-- pv_equiv track=rewrite | github.com/auto-dns/docker-coredns-sync | src/record.py | fqdn_to_zone_and_label
-- ===== SOURCE A (Python) =====
-- def fqdn_to_zone_and_label(fqdn):
--     fqdn = fqdn.rstrip(".")
--     parts = fqdn.split(".")
--     for i in range(1, len(parts)):
--         zone = ".".join(parts[i:]) + "."
--         label = ".".join(parts[:i])
--         return zone, label
--     return fqdn + ".", "@"
-- ===== SOURCE B (Python) =====
-- def fqdn_to_zone_and_label(fqdn):
--     n = len(fqdn)
--     while n > 0 and fqdn[n - 1] == ".":
--         n -= 1
--     i = 0
--     while i < n and fqdn[i] != ".":
--         i += 1
--     if i < n:
--         return fqdn[i + 1:n] + ".", fqdn[:i]
--     return fqdn[:n] + ".", "@"
-- ===== Notes on version B (the rewrite author's own statement) =====
-- stated objective: alternative
-- what changed: Replaces rstrip/split-into-parts plus a one-trip loop with slice-joins by two explicit index scans (one from the end over trailing dots, one from the start to the first dot) and direct index slicing, using no string methods and building no parts list.
import Mathlib
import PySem

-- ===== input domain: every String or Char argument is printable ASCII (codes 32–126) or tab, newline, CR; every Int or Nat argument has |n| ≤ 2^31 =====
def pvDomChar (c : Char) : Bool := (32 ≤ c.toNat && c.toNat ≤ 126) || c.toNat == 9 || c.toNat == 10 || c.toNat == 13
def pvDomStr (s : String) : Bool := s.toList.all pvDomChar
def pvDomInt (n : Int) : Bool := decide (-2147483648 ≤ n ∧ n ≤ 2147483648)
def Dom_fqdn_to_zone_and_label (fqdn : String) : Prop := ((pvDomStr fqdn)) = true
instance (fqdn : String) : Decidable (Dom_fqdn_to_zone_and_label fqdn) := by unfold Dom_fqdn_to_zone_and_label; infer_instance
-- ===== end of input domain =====

-- B replaces A's rstrip/split-into-parts plus one-trip loop by two explicit index scans and direct slicing (no string methods, no parts list); same O(n) cost.


-- ===== PORT A =====
-- fqdn.rstrip("."): exact — drops exactly the trailing '.' characters
def pyRstripDots (s : List Char) : List Char := (s.reverse.dropWhile (· == '.')).reverse

def fqdn_to_zone_and_label (fqdn : String) : String × String :=
  let f := pyRstripDots fqdn.toList                       -- fqdn = fqdn.rstrip(".")
  let parts := PySem.Chars.splitOn f ['.']                -- parts = fqdn.split(".")
  -- for i in range(1, len(parts)): the body returns unconditionally, so it runs iff 1 < len(parts), with i = 1
  if 1 < parts.length then
    (String.ofList (PySem.Chars.join ['.'] (PySem.List.slice parts (some 1) none) ++ ['.']),   -- ".".join(parts[i:]) + "."
     String.ofList (PySem.Chars.join ['.'] (PySem.List.slice parts none (some 1))))            -- ".".join(parts[:i])
  else
    (String.ofList (f ++ ['.']), "@")

-- ===== PORT B =====
-- 'while n > 0 and fqdn[n-1] == ".": n -= 1' — structural recursion on n; fqdn[n-1] with 0 < n ≤ len is in range, ported as getD
def pvShrink (cs : List Char) : Nat → Nat
  | 0 => 0
  | n + 1 => if cs.getD n ' ' = '.' then pvShrink cs n else n + 1

-- 'while i < n and fqdn[i] != ".": i += 1' — recursion on n - i; fqdn[i] with i < n ≤ len is in range, ported as getD
def pvScan (cs : List Char) (n i : Nat) : Nat :=
  if i < n then
    if cs.getD i ' ' ≠ '.' then pvScan cs n (i + 1) else i
  else i
  termination_by n - i

def fqdn_to_zone_and_label_alt (fqdn : String) : String × String :=
  let cs := fqdn.toList
  let n := pvShrink cs cs.length                          -- the trailing-dot scan
  let i := pvScan cs n 0                                  -- the first-dot scan
  if i < n then
    (String.ofList (PySem.List.slice cs (some ((i + 1 : Nat) : Int)) (some (n : Int)) ++ ['.']),  -- fqdn[i+1:n] + "."
     String.ofList (PySem.List.slice cs none (some (i : Int))))                                   -- fqdn[:i]
  else
    (String.ofList (PySem.List.slice cs none (some (n : Int)) ++ ['.']), "@")                     -- fqdn[:n] + ".", "@"

-- ===== PRECONDITION & SPEC =====
def Spec_fqdn_to_zone_and_label (fqdn : String) (out : String × String) : Prop := out = fqdn_to_zone_and_label_alt fqdn
instance (fqdn : String) (out : String × String) : Decidable (Spec_fqdn_to_zone_and_label fqdn out) := by unfold Spec_fqdn_to_zone_and_label; infer_instance

-- ===== CLAIM (what is proved, stated in full; the proofs are below) =====
def Claim_equal_fqdn_to_zone_and_label : Prop := ∀ (fqdn : String), Dom_fqdn_to_zone_and_label fqdn → Spec_fqdn_to_zone_and_label fqdn (fqdn_to_zone_and_label fqdn)

-- ===== LEMMAS AND PROOFS =====

-- reference splitter for sep = ".": structural recursion on the characters
def splitDots : List Char → List (List Char)
  | [] => [[]]
  | c :: rest =>
    if c = '.' then [] :: splitDots rest
    else
      match splitDots rest with
      | [] => [[c]]          -- unreachable: splitDots never returns []
      | p :: ps => (c :: p) :: ps

lemma splitDots_ne_nil (l : List Char) : splitDots l ≠ [] := by
  cases l with
  | nil => simp [splitDots]
  | cons c rest =>
    simp only [splitDots]
    split_ifs with hc
    · simp
    · cases h : splitDots rest <;> simp

lemma splitDots_dot (rest : List Char) : splitDots ('.' :: rest) = [] :: splitDots rest := by
  simp [splitDots]

lemma splitDots_cons_ne (c : Char) (rest : List Char) (hc : c ≠ '.') :
    splitDots (c :: rest) =
      (c :: (splitDots rest).headI) :: (splitDots rest).tail := by
  simp only [splitDots, if_neg hc]
  cases h : splitDots rest with
  | nil => exact absurd h (splitDots_ne_nil rest)
  | cons p ps => simp

lemma headI_splitDots (l : List Char) : (splitDots l).headI = l.takeWhile (· != '.') := by
  induction l with
  | nil => simp [splitDots]
  | cons c rest ih =>
    by_cases hc : c = '.'
    · subst hc; simp [splitDots_dot]
    · rw [splitDots_cons_ne c rest hc]
      simp [hc, ih]

lemma splitOn_go_eq : ∀ (fuel : Nat) (l cur : List Char) (acc : List (List Char)),
    l.length < fuel →
    PySem.Chars.splitOn.go ['.'] fuel l cur acc =
      acc.reverse ++ (cur.reverse ++ l.takeWhile (· != '.')) :: (splitDots l).tail := by
  intro fuel
  induction fuel with
  | zero => intro l cur acc h; omega
  | succ n ih =>
    intro l cur acc h
    cases l with
    | nil => simp [PySem.Chars.splitOn.go, splitDots]
    | cons c rest =>
      rw [PySem.Chars.splitOn.go]
      by_cases hc : c = '.'
      · subst hc
        have hpre : List.isPrefixOf ['.'] ('.' :: rest) = true := by simp [List.isPrefixOf]
        rw [if_pos hpre]
        simp only [List.length_singleton, List.drop_succ_cons, List.drop_zero]
        rw [ih rest [] (cur.reverse :: acc) (by simpa using Nat.lt_of_succ_lt_succ h)]
        rw [splitDots_dot]
        have := headI_splitDots rest
        cases hs : splitDots rest with
        | nil => exact absurd hs (splitDots_ne_nil rest)
        | cons p ps =>
          rw [hs] at this
          simp_all
      · have hpre : List.isPrefixOf ['.'] (c :: rest) = false := by
          simp [List.isPrefixOf, Ne.symm hc]
        rw [if_neg (by simp [hpre])]
        rw [ih rest (c :: cur) acc (by simpa using Nat.lt_of_succ_lt_succ h)]
        rw [splitDots_cons_ne c rest hc]
        simp [hc]

lemma splitOn_eq_splitDots (l : List Char) :
    PySem.Chars.splitOn l ['.'] = splitDots l := by
  rw [PySem.Chars.splitOn, splitOn_go_eq (l.length + 1) l [] [] (by omega)]
  cases h : splitDots l with
  | nil => exact absurd h (splitDots_ne_nil l)
  | cons p ps =>
    have := headI_splitDots l
    rw [h] at this
    simp_all

lemma splitDots_of_dropWhile_nil (l : List Char) (h : l.dropWhile (· != '.') = []) :
    splitDots l = [l] := by
  induction l with
  | nil => simp [splitDots]
  | cons c rest ih =>
    by_cases hc : c = '.'
    · subst hc; simp at h
    · rw [List.dropWhile_cons] at h
      simp only [hc, bne_iff_ne, ne_eq, not_false_iff, if_pos] at h
      rw [splitDots_cons_ne c rest hc, ih (by simpa [hc] using h)]
      simp

lemma splitDots_of_dropWhile_cons (l zone : List Char) (d : Char)
    (h : l.dropWhile (· != '.') = d :: zone) :
    splitDots l = l.takeWhile (· != '.') :: splitDots zone := by
  induction l with
  | nil => simp at h
  | cons c rest ih =>
    by_cases hc : c = '.'
    · subst hc
      rw [List.dropWhile_cons] at h
      simp only [bne_self_eq_false, Bool.false_eq_true, reduceIte] at h
      cases h
      simp [splitDots_dot]
    · rw [List.dropWhile_cons] at h
      simp only [hc, bne_iff_ne, ne_eq, not_false_iff, if_pos] at h
      rw [splitDots_cons_ne c rest hc, ih (by simpa [hc] using h)]
      simp [hc]

lemma join_splitDots (l : List Char) :
    PySem.Chars.join ['.'] (splitDots l) = l := by
  induction l with
  | nil => simp [splitDots, PySem.Chars.join_singleton]
  | cons c rest ih =>
    by_cases hc : c = '.'
    · subst hc
      rw [splitDots_dot]
      cases hs : splitDots rest with
      | nil => exact absurd hs (splitDots_ne_nil rest)
      | cons p ps =>
        rw [PySem.Chars.join_cons_cons]
        rw [hs] at ih; rw [ih]
        simp
    · rw [splitDots_cons_ne c rest hc]
      cases hs : splitDots rest with
      | nil => exact absurd hs (splitDots_ne_nil rest)
      | cons p ps =>
        rw [hs] at ih
        cases ps with
        | nil =>
          simp only [List.headI, List.tail]
          rw [PySem.Chars.join_singleton] at ih ⊢
          simp [ih]
        | cons q qs =>
          simp only [List.headI, List.tail]
          rw [PySem.Chars.join_cons_cons] at ih ⊢
          simp [← ih]

-- the trailing-dot scan computes rstrip(".")
lemma pvShrink_le (cs : List Char) : ∀ n, pvShrink cs n ≤ n := by
  intro n
  induction n with
  | zero => simp [pvShrink]
  | succ n ih =>
    simp only [pvShrink]
    split_ifs <;> omega

lemma take_pvShrink (cs : List Char) : ∀ n, n ≤ cs.length →
    cs.take (pvShrink cs n) = pyRstripDots (cs.take n) := by
  intro n
  induction n with
  | zero => simp [pvShrink, pyRstripDots]
  | succ n ih =>
    intro h
    have hn : n < cs.length := by omega
    have htake : cs.take (n + 1) = cs.take n ++ [cs[n]] := by
      rw [List.take_add_one]
      simp [hn]
    simp only [pvShrink]
    by_cases hc : cs.getD n ' ' = '.'
    · rw [if_pos hc, ih (by omega), htake]
      have hcg : cs[n] = '.' := by
        rw [List.getD_eq_getElem cs ' ' hn] at hc; exact hc
      simp [pyRstripDots, hcg]
    · rw [if_neg hc, htake]
      have hcg : cs[n] ≠ '.' := by
        rw [List.getD_eq_getElem cs ' ' hn] at hc; exact hc
      simp only [pyRstripDots, List.reverse_append, List.reverse_cons, List.reverse_nil,
        List.nil_append, List.singleton_append, List.dropWhile_cons]
      simp [hcg]

-- the first-dot scan computes the length of the dot-free prefix of cs.take n
lemma pvScan_eq (cs : List Char) (n : Nat) (hn : n ≤ cs.length) : ∀ i, i ≤ n →
    pvScan cs n i = i + (((cs.take n).drop i).takeWhile (· != '.')).length := by
  intro i hi
  induction hni : n - i generalizing i with
  | zero =>
    have : i = n := by omega
    subst this
    rw [pvScan]
    simp
  | succ k ih =>
    have hilt : i < n := by omega
    have hicl : i < cs.length := by omega
    rw [pvScan, if_pos hilt]
    have hdrop : (cs.take n).drop i = cs[i] :: (cs.take n).drop (i + 1) := by
      have : i < (cs.take n).length := by simp [Nat.min_eq_left hn]; omega
      rw [List.drop_eq_getElem_cons this]
      congr 1
      simp
    by_cases hc : cs.getD i ' ' = '.'
    · rw [if_neg (not_not_intro hc)]
      have hcg : cs[i] = '.' := by rw [List.getD_eq_getElem cs ' ' hicl] at hc; exact hc
      rw [hdrop]
      simp [hcg]
    · rw [if_pos hc]
      have hcg : cs[i] ≠ '.' := by rw [List.getD_eq_getElem cs ' ' hicl] at hc; exact hc
      rw [ih (i + 1) (by omega) (by omega), hdrop]
      rw [List.takeWhile_cons]
      simp only [bne_iff_ne, ne_eq, hcg, not_false_iff, if_pos]
      simp
      omega

-- ===== VERDICT (by name: the statement is the Claim_ definition above) =====
theorem fqdn_to_zone_and_label_spec : Claim_equal_fqdn_to_zone_and_label := by
  intro fqdn _
  simp only [Spec_fqdn_to_zone_and_label, fqdn_to_zone_and_label,
    fqdn_to_zone_and_label_alt, splitOn_eq_splitDots]
  set cs := fqdn.toList with hcs
  set n := pvShrink cs cs.length with hn
  have hnle : n ≤ cs.length := pvShrink_le cs cs.length
  have hstr : cs.take n = pyRstripDots cs := by
    rw [hn, take_pvShrink cs cs.length le_rfl]; simp
  set f := pyRstripDots cs with hf
  have hflen : f.length = n := by rw [← hstr]; simp [Nat.min_eq_left hnle]
  have hscan : pvScan cs n 0 = (f.takeWhile (· != '.')).length := by
    rw [pvScan_eq cs n hnle 0 (by omega)]
    simp [hstr]
  have hsplit : f.takeWhile (· != '.') ++ f.dropWhile (· != '.') = f :=
    List.takeWhile_append_dropWhile
  cases h : f.dropWhile (· != '.') with
  | nil =>
    rw [splitDots_of_dropWhile_nil f h]
    have hi : pvScan cs n 0 = n := by
      rw [hscan]
      have : f.takeWhile (· != '.') = f := by conv_rhs => rw [← hsplit, h, List.append_nil]
      rw [this, hflen]
    rw [hi]
    simp only [lt_irrefl, if_false, List.length_singleton]
    rw [PySem.List.slice_to_natCast, hstr]
  | cons d zone =>
    rw [splitDots_of_dropWhile_cons f zone d h]
    set i := pvScan cs n 0 with hidef
    set t := f.takeWhile (· != '.') with ht
    have hiw : i = t.length := hscan
    have hfi : f = t ++ d :: zone := by
      conv_lhs => rw [← hsplit, h]
    have hlenf : f.length = t.length + zone.length + 1 := by
      conv_lhs => rw [hfi]
      simp
      omega
    have hilt : i < n := by
      rw [hiw, ← hflen]; omega
    rw [if_pos hilt]
    have hlen2 : 1 < (f.takeWhile (· != '.') :: splitDots zone).length := by
      cases hs : splitDots zone with
      | nil => exact absurd hs (splitDots_ne_nil zone)
      | cons p ps => simp
    rw [if_pos hlen2]
    have h1 : PySem.List.slice (f.takeWhile (· != '.') :: splitDots zone) (some 1) none
        = splitDots zone := by simp [pysem]
    have h2 : PySem.List.slice (f.takeWhile (· != '.') :: splitDots zone) none (some 1)
        = [f.takeWhile (· != '.')] := by simp [pysem]
    rw [h1, h2, join_splitDots, PySem.Chars.join_singleton]
    -- zone side: cs[i+1:n] = zone
    have hz : PySem.List.slice cs (some ((i + 1 : Nat) : Int)) (some (n : Int)) = zone := by
      rw [PySem.List.slice_natCast]
      have : (cs.drop (i + 1)).take (n - (i + 1)) = (cs.take n).drop (i + 1) := by
        rw [List.drop_take]
      rw [this, hstr, hiw]
      conv_lhs => rw [hfi]
      rw [List.drop_append]
      simp
    -- label side: cs[:i] = takeWhile
    have hl : PySem.List.slice cs none (some (i : Int)) = f.takeWhile (· != '.') := by
      rw [PySem.List.slice_to_natCast]
      have : cs.take i = (cs.take n).take i := by
        rw [List.take_take, Nat.min_eq_left (by omega)]
      rw [this, hstr, hiw]
      conv_lhs => rw [hfi]
      rw [List.take_left]

    rw [hz, hl]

++++++

*ASSIGNMENT*
What are the lines from the one with "have : cs.take" through the end of the records above? Set them down exactly, both ends included, and nothing else.

*TASK RESULT*
      have : cs.take i = (cs.take n).take i := by
        rw [List.take_take, Nat.min_eq_left (by omega)]
      rw [this, hstr, hiw]
      conv_lhs => rw [hfi]
      rw [List.take_left]

    rw [hz, hl]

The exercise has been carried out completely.